On Oct. 25 of last year -- six days before the stunning collapse of MF Global Holdings Ltd., the New York-based brokerage and commodities firm he headed -- Corzine released the company's dismal results for the second fiscal quarter of 2012. Revenue, he was forced to report, had declined from the same period the year before, from over $240 million to about $205 million; and selected losses for shareholders were estimated at $191.6 million, an increase of almost $100 million from the prior year.

One day earlier, the credit ratings agency Moody's, citing MF Global's heavy concentration on European sovereign debt, had cut MF Global's debt rating -- to one grade above junk bond status. Still, Corzine projected optimism, issuing a press release to go along with the earnings report that envisioned only a bright future for MF Global.

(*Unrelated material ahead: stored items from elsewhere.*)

-- pv_equiv track=rewrite | github.com/zjma/codegames | cf1567/f.py | solve0
-- ===== SOURCE A (Python) =====
-- def adjCoors(ri,ci):
--     yield (ri,ci+1)
--     yield (ri,ci-1)
--     yield (ri-1,ci)
--     yield (ri+1,ci)
--
-- def solve0(map):
--     rn=len(map)
--     cn=len(map[0])
--     matters=set()
--     def nextCoor(ri,ci):
--         if ci==cn-1: return (ri+1,0)
--         return (ri,ci+1)
--     def explore(ri,ci,ans):
--         if ri==rn:
--             for rj in range(rn):
--                 for cj in range(cn):
--                     if map[rj][cj]=='X' and sum(ans[x][y] for x,y in adjCoors(rj,cj))%5!=0:
--                         return False
--             return True
--         ri2,ci2=nextCoor(ri,ci)
--         if map[ri][ci]=='.':
--             ans[ri][ci]=1
--             if explore(ri2,ci2,ans):
--                 return True
--             ans[ri][ci]=4
--             if explore(ri2,ci2,ans):
--                 return True
--             return False
--         return explore(ri2,ci2,ans)
--
--     ans=[[0 for _ in range(cn)] for _ in range(rn)]
--     if explore(0,0,ans):
--         return ans
--     else:
--         return None
-- ===== SOURCE B (Python) =====
-- def solve0(map):
--     rn = len(map)
--     cn = len(map[0])
--     dots = [(r, c) for r in range(rn) for c in range(cn) if map[r][c] == '.']
--     xs = [(r, c) for r in range(rn) for c in range(cn) if map[r][c] == 'X']
--     n = len(dots)
--     for m in range(1 << n):
--         vals = [1 if (m >> (n - 1 - i)) & 1 == 0 else 4 for i in range(n)]
--         grid = [[0] * cn for _ in range(rn)]
--         for (r, c), v in zip(dots, vals):
--             grid[r][c] = v
--         if all((grid[r][c + 1] + grid[r][c - 1] + grid[r - 1][c] + grid[r + 1][c]) % 5 == 0
--                for r, c in xs):
--             return grid
--     return None
-- ===== Notes on version B (the rewrite author's own statement) =====
-- stated objective: alternative
-- what changed: Replaces the mutating recursive backtracking DFS over grid cells with a flat iterative enumeration of the 2^n dot-assignments as ascending bitmasks (first dot = most significant bit, bit 0 -> value 1, so the same 1-before-4 lexicographic order), building a fresh grid per mask and checking the collected 'X' cells in row-major order with all(); recursion, mutation and backtracking disappear.
-- outside the precondition, e.g. on solve0([['X', '.'], ['X', '.'], ['X', '.']]): A returns None, B returns None
import Mathlib
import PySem

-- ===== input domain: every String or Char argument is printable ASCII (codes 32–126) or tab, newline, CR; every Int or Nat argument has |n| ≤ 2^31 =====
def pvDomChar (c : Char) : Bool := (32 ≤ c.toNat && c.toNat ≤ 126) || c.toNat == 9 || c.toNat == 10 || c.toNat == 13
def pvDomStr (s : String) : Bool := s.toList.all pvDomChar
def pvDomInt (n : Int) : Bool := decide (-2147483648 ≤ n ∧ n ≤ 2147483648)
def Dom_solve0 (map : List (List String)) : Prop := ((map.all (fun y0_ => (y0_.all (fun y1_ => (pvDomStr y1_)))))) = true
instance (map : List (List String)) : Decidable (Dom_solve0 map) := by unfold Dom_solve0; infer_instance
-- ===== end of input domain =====

-- B replaces A's mutating recursive backtracking over grid cells by a flat iteration over the 2^n
-- dot-assignments as ascending bitmasks (same 1-before-4 lexicographic order), one fresh grid per mask.

-- ===== PORT A =====
-- shared cell accessors (both Pythons index `map`/the grid the same way); the defaults are only
-- reachable where the Python raises IndexError (excluded by Pre_solve0)
def cellStr (map : List (List String)) (r c : Nat) : String :=
  (map.getD r []).getD c ""

def getC (g : List (List Int)) (i j : Int) : Int :=
  (PySem.List.pyGet? ((PySem.List.pyGet? g i).getD []) j).getD 0

def setCell (g : List (List Int)) (r c : Nat) (v : Int) : List (List Int) :=
  g.set r ((g.getD r []).set c v)

def adjCoors (ri ci : Int) : List (Int × Int) :=
  [(ri, ci + 1), (ri, ci - 1), (ri - 1, ci), (ri + 1, ci)]

-- the leaf check of `explore` (the double loop with early `return False` has the same value as `all`)
def checkA (map : List (List String)) (rn cn : Nat) (ans : List (List Int)) : Bool :=
  (List.range rn).all fun rj => (List.range cn).all fun cj =>
    !(cellStr map rj cj == "X" &&
      !(PySem.Int.mod ((adjCoors (rj : Int) (cj : Int)).foldl (fun s p => s + getC ans p.1 p.2) 0) 5 == 0))

def explore (map : List (List String)) (rn cn : Nat) :
    Nat → Nat → Nat → List (List Int) → Bool × List (List Int)
  | 0, _, _, ans => (false, ans)
  | fuel + 1, ri, ci, ans =>
    if ri = rn then (checkA map rn cn ans, ans)
    else
      let p := if ci = cn - 1 then (ri + 1, 0) else (ri, ci + 1)
      if cellStr map ri ci == "." then
        let r1 := explore map rn cn fuel p.1 p.2 (setCell ans ri ci 1)
        if r1.1 then r1
        else
          let r4 := explore map rn cn fuel p.1 p.2 (setCell r1.2 ri ci 4)
          if r4.1 then r4 else (false, r4.2)
      else explore map rn cn fuel p.1 p.2 ans

def solve0 (map : List (List String)) : Option (List (List Int)) :=
  let rn := map.length
  let cn := (map.headD []).length
  let ans := List.replicate rn (List.replicate cn (0 : Int))
  let r := explore map rn cn (rn * cn + cn) 0 0 ans
  if r.1 then some r.2 else none

-- ===== PORT B =====
def dotsOf (map : List (List String)) (rn cn : Nat) : List (Nat × Nat) :=
  (List.range rn).flatMap fun r => (List.range cn).filterMap fun c =>
    if cellStr map r c == "." then some (r, c) else none

def xsOf (map : List (List String)) (rn cn : Nat) : List (Nat × Nat) :=
  (List.range rn).flatMap fun r => (List.range cn).filterMap fun c =>
    if cellStr map r c == "X" then some (r, c) else none

def buildGrid (rn cn : Nat) (dots : List (Nat × Nat)) (n m : Nat) : List (List Int) :=
  let vals : List Int := (List.range n).map fun i => if (m >>> (n - 1 - i)) &&& 1 == 0 then 1 else 4
  (dots.zip vals).foldl (fun g pv => setCell g pv.1.1 pv.1.2 pv.2)
    (List.replicate rn (List.replicate cn (0 : Int)))

def checkB (g : List (List Int)) (xs : List (Nat × Nat)) : Bool :=
  xs.all fun p =>
    PySem.Int.mod (getC g (p.1 : Int) ((p.2 : Int) + 1) + getC g (p.1 : Int) ((p.2 : Int) - 1) +
      getC g ((p.1 : Int) - 1) (p.2 : Int) + getC g ((p.1 : Int) + 1) (p.2 : Int)) 5 == 0

def loopB (rn cn n : Nat) (dots xs : List (Nat × Nat)) : List Nat → Option (List (List Int))
  | [] => none
  | m :: rest =>
    let g := buildGrid rn cn dots n m
    if checkB g xs then some g else loopB rn cn n dots xs rest

def solve0_alt (map : List (List String)) : Option (List (List Int)) :=
  let rn := map.length
  let cn := (map.headD []).length
  let dots := dotsOf map rn cn
  let xs := xsOf map rn cn
  let n := dots.length
  loopB rn cn n dots xs (List.range (1 <<< n))

-- ===== PRECONDITION & SPEC =====
-- number of the four neighbour TERMS ans[r][c+1], ans[r][c-1], ans[r-1][c], ans[r+1][c] (Python's
-- negative indices wrap) that read a '.' cell; if this is ODD the X-sum at (r,c) is ≡ ±1 or ±3 mod 5
-- for every 1/4 assignment, so that 'X' fails the check at every leaf of the search
def dotCnt (map : List (List String)) (rn cn r c : Nat) : Nat :=
  (if cellStr map r (c + 1) = "." then 1 else 0) +
  (if cellStr map r (if c = 0 then cn - 1 else c - 1) = "." then 1 else 0) +
  (if cellStr map (if r = 0 then rn - 1 else r - 1) c = "." then 1 else 0) +
  (if cellStr map (r + 1) c = "." then 1 else 0)

-- shadowed map rn cn r c: some 'X' strictly earlier in row-major order than (r,c), not on the last
-- row/column, has an odd dotCnt — that 'X' fails the check at every leaf, so the scan never gets past it
def shadowed (map : List (List String)) (rn cn r c : Nat) : Bool :=
  (List.range rn).any fun r' => (List.range cn).any fun c' =>
    (decide (r' < r) || (r' == r && decide (c' < c))) &&
    decide (r' + 1 < rn) && decide (c' + 1 < cn) &&
    (cellStr map r' c' == "X") && (dotCnt map rn cn r' c' % 2 == 1)

-- Pre_ excludes exactly shapes on which Python A raises IndexError — an empty map or empty first row,
-- a row shorter than the first, or an 'X' on the last row/column (whose right or down neighbour falls
-- off the grid) that the check scan can reach; a boundary 'X' is re-admitted when an earlier (row-major)
-- in-grid 'X' with an odd number of dot-neighbour terms shadows it (that 'X' fails at every leaf, so A
-- returns None and never reaches the boundary 'X'). The exact reachability of a boundary 'X' depends on
-- the search itself and is not closed-form, so Pre_ keeps only the statically certifiable non-crashing
-- maps and thereby also excludes some maps where the shadowing has another cause and A returns None
-- (both programs return None there, see cites).
def Pre_solve0 (map : List (List String)) : Prop :=
  map ≠ [] ∧
  1 ≤ (map.headD []).length ∧
  (∀ row ∈ map, (map.headD []).length ≤ row.length) ∧
  (∀ r < map.length, ∀ c < (map.headD []).length,
    cellStr map r c = "X" → (r + 1 = map.length ∨ c + 1 = (map.headD []).length) →
      shadowed map map.length (map.headD []).length r c = true)
instance (map : List (List String)) : Decidable (Pre_solve0 map) := by unfold Pre_solve0; infer_instance

def pvWitness_solve0 : List (List String) := [["X", ".", "."], [".", ".", "."], [".", ".", "."]]

def Spec_solve0 (map : List (List String)) (out : Option (List (List Int))) : Prop := out = solve0_alt map
instance (map : List (List String)) (out : Option (List (List Int))) : Decidable (Spec_solve0 map out) := by unfold Spec_solve0; infer_instance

"Over the course of the past year, we have seen opportunities in short-dated European sovereign credit markets," Corzine said in the Oct. 25 statement, "and built a fully financed, laddered maturity portfolio that we actively manage. We remain confident that we have the resources and expertise to continue to successfully manage these exposures to what we believe will be a positive conclusion in December 2012."

Yet MF Global documents and telephone and email records obtained by Fox News show that on the morning of Oct. 26 -- not even a full day after the optimistic statement he released -- Corzine was contacting top officials at the Federal Reserve Bank of New York, including New York Fed President William C. Dudley. The records, supplied to congressional investigators by the New York Fed, show that over the next five days -- at which point MF Global filed for bankruptcy protection -- Corzine and Dudley spoke at least 10 times, and exchanged emails twice. There were still other contacts between Corzine, MF Global CFO Henri Steenkamp, and other New York Fed officials in the same time frame.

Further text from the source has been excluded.